Paulo Tarso Flecha de Lima (8 July 1933 – 12 July 2021) was a Brazilian diplomat. He was the ambassador of Brazil to the United Kingdom, the United States, and Italy, and was also secretary general of the Brazilian Foreign Ministry, before retiring in 2001, after 46 years in the diplomatic service.
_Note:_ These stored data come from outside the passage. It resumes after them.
-- pv_equiv track=rewrite | github.com/pipepipexiaji/numpy | celluar_automation.py | compute_neighbours
-- ===== SOURCE A (Python) =====
-- def compute_neighbours(Z):
--     shape = (len(Z), len(Z[0]))
--     N = [[0,]*(shape[0]) for i in range(shape[1])]
--     for x in range(1, shape[0]-1):
--         for y in range(1, shape[1]-1):
--             N[x][y] = Z[x-1][y-1]+Z[x][y-1]+Z[x+1][y-1] \
--                     + Z[x-1][y]            +Z[x+1][y]   \
--                     + Z[x-1][y+1]+Z[x][y+1]+Z[x+1][y+1]
--
--     return N
-- ===== SOURCE B (Python) =====
-- def compute_neighbours(Z):
--     # Separable scheme: one pass of horizontal triple sums per row (slices),
--     # then each interior cell is a vertical sum of three triples minus the centre.
--     rows, cols = len(Z), len(Z[0])
--     T = [[sum(row[y - 1:y + 2]) for y in range(1, cols - 1)] for row in Z]
--     N = [[0] * rows for _ in range(cols)]
--     for x in range(1, rows - 1):
--         for y in range(1, cols - 1):
--             N[x][y] = T[x - 1][y - 1] + T[x][y - 1] + T[x + 1][y - 1] - Z[x][y]
--     return N
-- ===== Notes on version B (the rewrite author's own statement) =====
-- stated objective: alternative
-- what changed: B replaces A's eight explicit neighbour additions per cell with a separable two-pass scheme: a first pass precomputes horizontal triple sums per row via slices, and the interior loop then combines three vertical table lookups minus the centre.
import Mathlib
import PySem

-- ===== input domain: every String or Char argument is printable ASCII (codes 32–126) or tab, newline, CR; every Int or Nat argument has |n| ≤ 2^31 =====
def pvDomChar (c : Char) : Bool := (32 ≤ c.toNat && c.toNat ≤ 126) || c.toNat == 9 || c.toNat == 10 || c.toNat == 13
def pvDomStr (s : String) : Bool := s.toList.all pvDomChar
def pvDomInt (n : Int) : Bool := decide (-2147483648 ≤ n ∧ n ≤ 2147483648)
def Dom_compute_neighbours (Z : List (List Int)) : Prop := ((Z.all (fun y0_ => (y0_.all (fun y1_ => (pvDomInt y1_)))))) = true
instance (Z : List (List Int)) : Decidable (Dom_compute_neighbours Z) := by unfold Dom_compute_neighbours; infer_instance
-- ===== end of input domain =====

-- B computes the 8-neighbour sums separably: a first pass of horizontal triple
-- sums per row (via slices), then each interior cell is a vertical sum of three
-- triples minus the centre, replacing A's eight explicit additions per cell
-- (objective: alternative; B fills the same preallocated grid A returns).


-- ===== PORT A =====
-- Z[i][j]; under Pre_ every read index is nonnegative and in range
-- (Python raises IndexError on the excluded inputs).
def pvZ (Z : List (List Int)) (i j : Int) : Int :=
  PySem.List.pyGetD (PySem.List.pyGetD Z i []) j 0

-- N[x][y] = v; under Pre_ every written index is nonnegative and in range
-- (Python raises IndexError on the excluded inputs, where List.set is a no-op).
def pvSet (N : List (List Int)) (x y : Int) (v : Int) : List (List Int) :=
  N.set x.toNat ((N.getD x.toNat []).set y.toNat v)

def compute_neighbours (Z : List (List Int)) : List (List Int) :=
  -- shape = (len(Z), len(Z[0])); Z[0] raises on Z = [] (excluded by Pre_)
  let rows : Int := Z.length
  let cols : Int := (Z.headD []).length
  let N0 : List (List Int) :=
    List.replicate (Z.headD []).length (List.replicate Z.length (0 : Int))
  (PySem.List.pyRange 1 (rows - 1) 1).foldl (fun N x =>
    (PySem.List.pyRange 1 (cols - 1) 1).foldl (fun N y =>
      pvSet N x y
        (pvZ Z (x-1) (y-1) + pvZ Z x (y-1) + pvZ Z (x+1) (y-1)
         + pvZ Z (x-1) y + pvZ Z (x+1) y
         + pvZ Z (x-1) (y+1) + pvZ Z x (y+1) + pvZ Z (x+1) (y+1))) N) N0

-- ===== PORT B =====
-- sum(row[y-1:y+2])
def pvTriple (row : List Int) (y : Int) : Int :=
  (PySem.List.slice row (some (y - 1)) (some (y + 2))).sum

def compute_neighbours_alt (Z : List (List Int)) : List (List Int) :=
  let rows : Int := Z.length
  let cols : Int := (Z.headD []).length    -- Z[0] raises on Z = [] (excluded by Pre_)
  let T : List (List Int) :=
    Z.map (fun row => (PySem.List.pyRange 1 (cols - 1) 1).map (fun y => pvTriple row y))
  let N0 : List (List Int) :=
    List.replicate (Z.headD []).length (List.replicate Z.length (0 : Int))
  (PySem.List.pyRange 1 (rows - 1) 1).foldl (fun N x =>
    (PySem.List.pyRange 1 (cols - 1) 1).foldl (fun N y =>
      pvSet N x y
        (pvZ T (x-1) (y-1) + pvZ T x (y-1) + pvZ T (x+1) (y-1) - pvZ Z x y)) N) N0

-- ===== PRECONDITION & SPEC =====
-- Pre_ is exactly the set of inputs on which the Python A returns: Z nonempty
-- (Z[0] is read), and whenever the interior loop runs (rows ≥ 3 and cols ≥ 3)
-- every row must be at least cols long and the transposed output grid must be
-- wide and tall enough for A's writes N[x][y] (|rows - cols| ≤ 1); on every
-- other input A raises IndexError.
def Pre_compute_neighbours (Z : List (List Int)) : Prop :=
  Z ≠ [] ∧
  (3 ≤ Z.length ∧ 3 ≤ (Z.headD []).length →
    (∀ row ∈ Z, (Z.headD []).length ≤ row.length) ∧
    Z.length ≤ (Z.headD []).length + 1 ∧ (Z.headD []).length ≤ Z.length + 1)

instance (Z : List (List Int)) : Decidable (Pre_compute_neighbours Z) := by
  unfold Pre_compute_neighbours; infer_instance

def pvWitness_compute_neighbours : List (List Int) := [[1,2,3],[4,5,6],[7,8,9]]

def Spec_compute_neighbours (Z : List (List Int)) (out : List (List Int)) : Prop := out = compute_neighbours_alt Z
instance (Z : List (List Int)) (out : List (List Int)) : Decidable (Spec_compute_neighbours Z out) := by unfold Spec_compute_neighbours; infer_instance

-- ===== CLAIM (what is proved, stated in full; the proofs are below) =====
def Claim_equal_compute_neighbours : Prop := ∀ (Z : List (List Int)), Dom_compute_neighbours Z → Pre_compute_neighbours Z → Spec_compute_neighbours Z (compute_neighbours Z)

-- ===== LEMMAS AND PROOFS =====

-- B's table of horizontal triple sums
def TZ (Z : List (List Int)) : List (List Int) :=
  Z.map (fun row =>
    (PySem.List.pyRange 1 (((Z.headD []).length : Int) - 1) 1).map (fun y => pvTriple row y))

theorem pvZ_cast (Z : List (List Int)) (i j : Nat) :
    pvZ Z ↑i ↑j = (Z.getD i []).getD j 0 := by
  simp [pvZ, PySem.List.pyGetD_natCast]

theorem Tval (Z : List (List Int))
    (hrow : ∀ row ∈ Z, (Z.headD []).length ≤ row.length)
    (i j : Nat) (hi : i < Z.length) (hj : j + 2 < (Z.headD []).length) :
    pvZ (TZ Z) ↑i ↑j =
      (Z.getD i []).getD j 0 + (Z.getD i []).getD (j+1) 0 + (Z.getD i []).getD (j+2) 0 := by
  have hiZ : Z.getD i [] ∈ Z := by
    rw [List.getD_eq_getElem _ _ hi]; exact List.getElem_mem hi
  have hlen : j + 3 ≤ (Z.getD i []).length := le_trans (by omega) (hrow _ hiZ)
  unfold pvZ TZ
  simp only [PySem.List.pyGetD_natCast]
  have hmapl : i < (List.map (fun row =>
      (PySem.List.pyRange 1 (((Z.headD []).length : Int) - 1) 1).map
        (fun y => pvTriple row y)) Z).length := by simpa using hi
  rw [List.getD_eq_getElem _ _ hmapl, List.getElem_map, ← List.getD_eq_getElem Z [] hi]
  rw [List.getD_eq_getElem?_getD, List.getElem?_map, PySem.List.getElem?_pyRange_one,
    if_pos (show j < ((((Z.headD []).length : Int) - 1) - 1).toNat by omega)]
  simp only [Option.map_some, Option.getD_some]
  unfold pvTriple
  rw [show (1:Int) + ↑j - 1 = ((j:Nat):Int) by ring,
    show (1:Int) + ↑j + 2 = ((j:Nat):Int) + ((3:Nat):Int) by push_cast; ring]
  rw [PySem.List.slice_natCast_add]
  rw [← List.getElem_cons_drop (show j < (Z.getD i []).length by omega)]
  rw [← List.getElem_cons_drop (show j+1 < (Z.getD i []).length by omega)]
  rw [← List.getElem_cons_drop (show j+1+1 < (Z.getD i []).length by omega)]
  have t3 : ∀ (a b c : Int) (t : List Int), List.take 3 (a :: b :: c :: t) = [a, b, c] :=
    fun _ _ _ _ => rfl
  rw [t3]
  simp only [List.sum_cons, List.sum_nil]
  rw [List.getD_eq_getElem _ _ (show j < (Z.getD i []).length by omega),
    List.getD_eq_getElem _ _ (show j+1 < (Z.getD i []).length by omega),
    List.getD_eq_getElem _ _ (show j+2 < (Z.getD i []).length by omega)]
  simp only [show j+1+1 = j+2 from rfl]
  ring

-- A's eight additions equal B's three-triple combination on the interior
theorem interior_eq (Z : List (List Int))
    (hrow : ∀ row ∈ Z, (Z.headD []).length ≤ row.length) (x y : Int)
    (hr1 : 1 ≤ x) (hr2 : x < (Z.length:Int) - 1)
    (hc1 : 1 ≤ y) (hc2 : y < ((Z.headD []).length:Int) - 1) :
    pvZ Z (x-1) (y-1) + pvZ Z x (y-1) + pvZ Z (x+1) (y-1)
      + pvZ Z (x-1) y + pvZ Z (x+1) y
      + pvZ Z (x-1) (y+1) + pvZ Z x (y+1) + pvZ Z (x+1) (y+1) =
    pvZ (TZ Z) (x-1) (y-1) + pvZ (TZ Z) x (y-1) + pvZ (TZ Z) (x+1) (y-1) - pvZ Z x y := by
  obtain ⟨r, rfl⟩ : ∃ r : Nat, (r : Int) = x := ⟨x.toNat, by omega⟩
  obtain ⟨c, rfl⟩ : ∃ c : Nat, (c : Int) = y := ⟨y.toNat, by omega⟩
  rw [show (↑r:Int) - 1 = ↑(r-1) by omega, show (↑r:Int) + 1 = ↑(r+1) by push_cast; ring,
    show (↑c:Int) - 1 = ↑(c-1) by omega, show (↑c:Int) + 1 = ↑(c+1) by push_cast; ring]
  rw [Tval Z hrow (r-1) (c-1) (by omega) (by omega),
    Tval Z hrow r (c-1) (by omega) (by omega),
    Tval Z hrow (r+1) (c-1) (by omega) (by omega)]
  simp only [pvZ_cast]
  rw [show c-1+1 = c by omega, show c-1+2 = c+1 by omega]
  ring

-- ===== VERDICT (by name: the statement is the Claim_ definition above) =====
theorem compute_neighbours_spec : Claim_equal_compute_neighbours := by
  intro Z _hdom hpre
  unfold Spec_compute_neighbours
  unfold compute_neighbours compute_neighbours_alt
  dsimp only
  refine PySem.List.foldl_congr_mem _ _ _ _ ?_
  intro N x hx
  refine PySem.List.foldl_congr_mem _ _ _ _ ?_
  intro N' y hy
  congr 1
  rw [PySem.List.mem_pyRange_one] at hx hy
  have hrow : ∀ row ∈ Z, (Z.headD []).length ≤ row.length :=
    (hpre.2 ⟨by omega, by omega⟩).1
  rw [interior_eq Z hrow x y (by omega) (by omega) (by omega) (by omega)]
  rfl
His wife, Lucia, was Secretary of Tourism of the Federal District but is better known for having been a close friend of Diana, Princess of Wales.

Life
Born in Belo Horizonte, Flecha de Lima joined the Brazilian diplomatic service in 1955. Early in his career he was a member of the staff of President Juscelino Kubitschek. In 1971, he was appointed head of the government's Department of Trade Promotion. He spent most of his overseas career on the "Elizabeth Arden circuit", high-status capital cities such as Rome, Paris, London, and Washington, D.C. From 1985 to 1990 he was secretary general of the Foreign Ministry in Brasília.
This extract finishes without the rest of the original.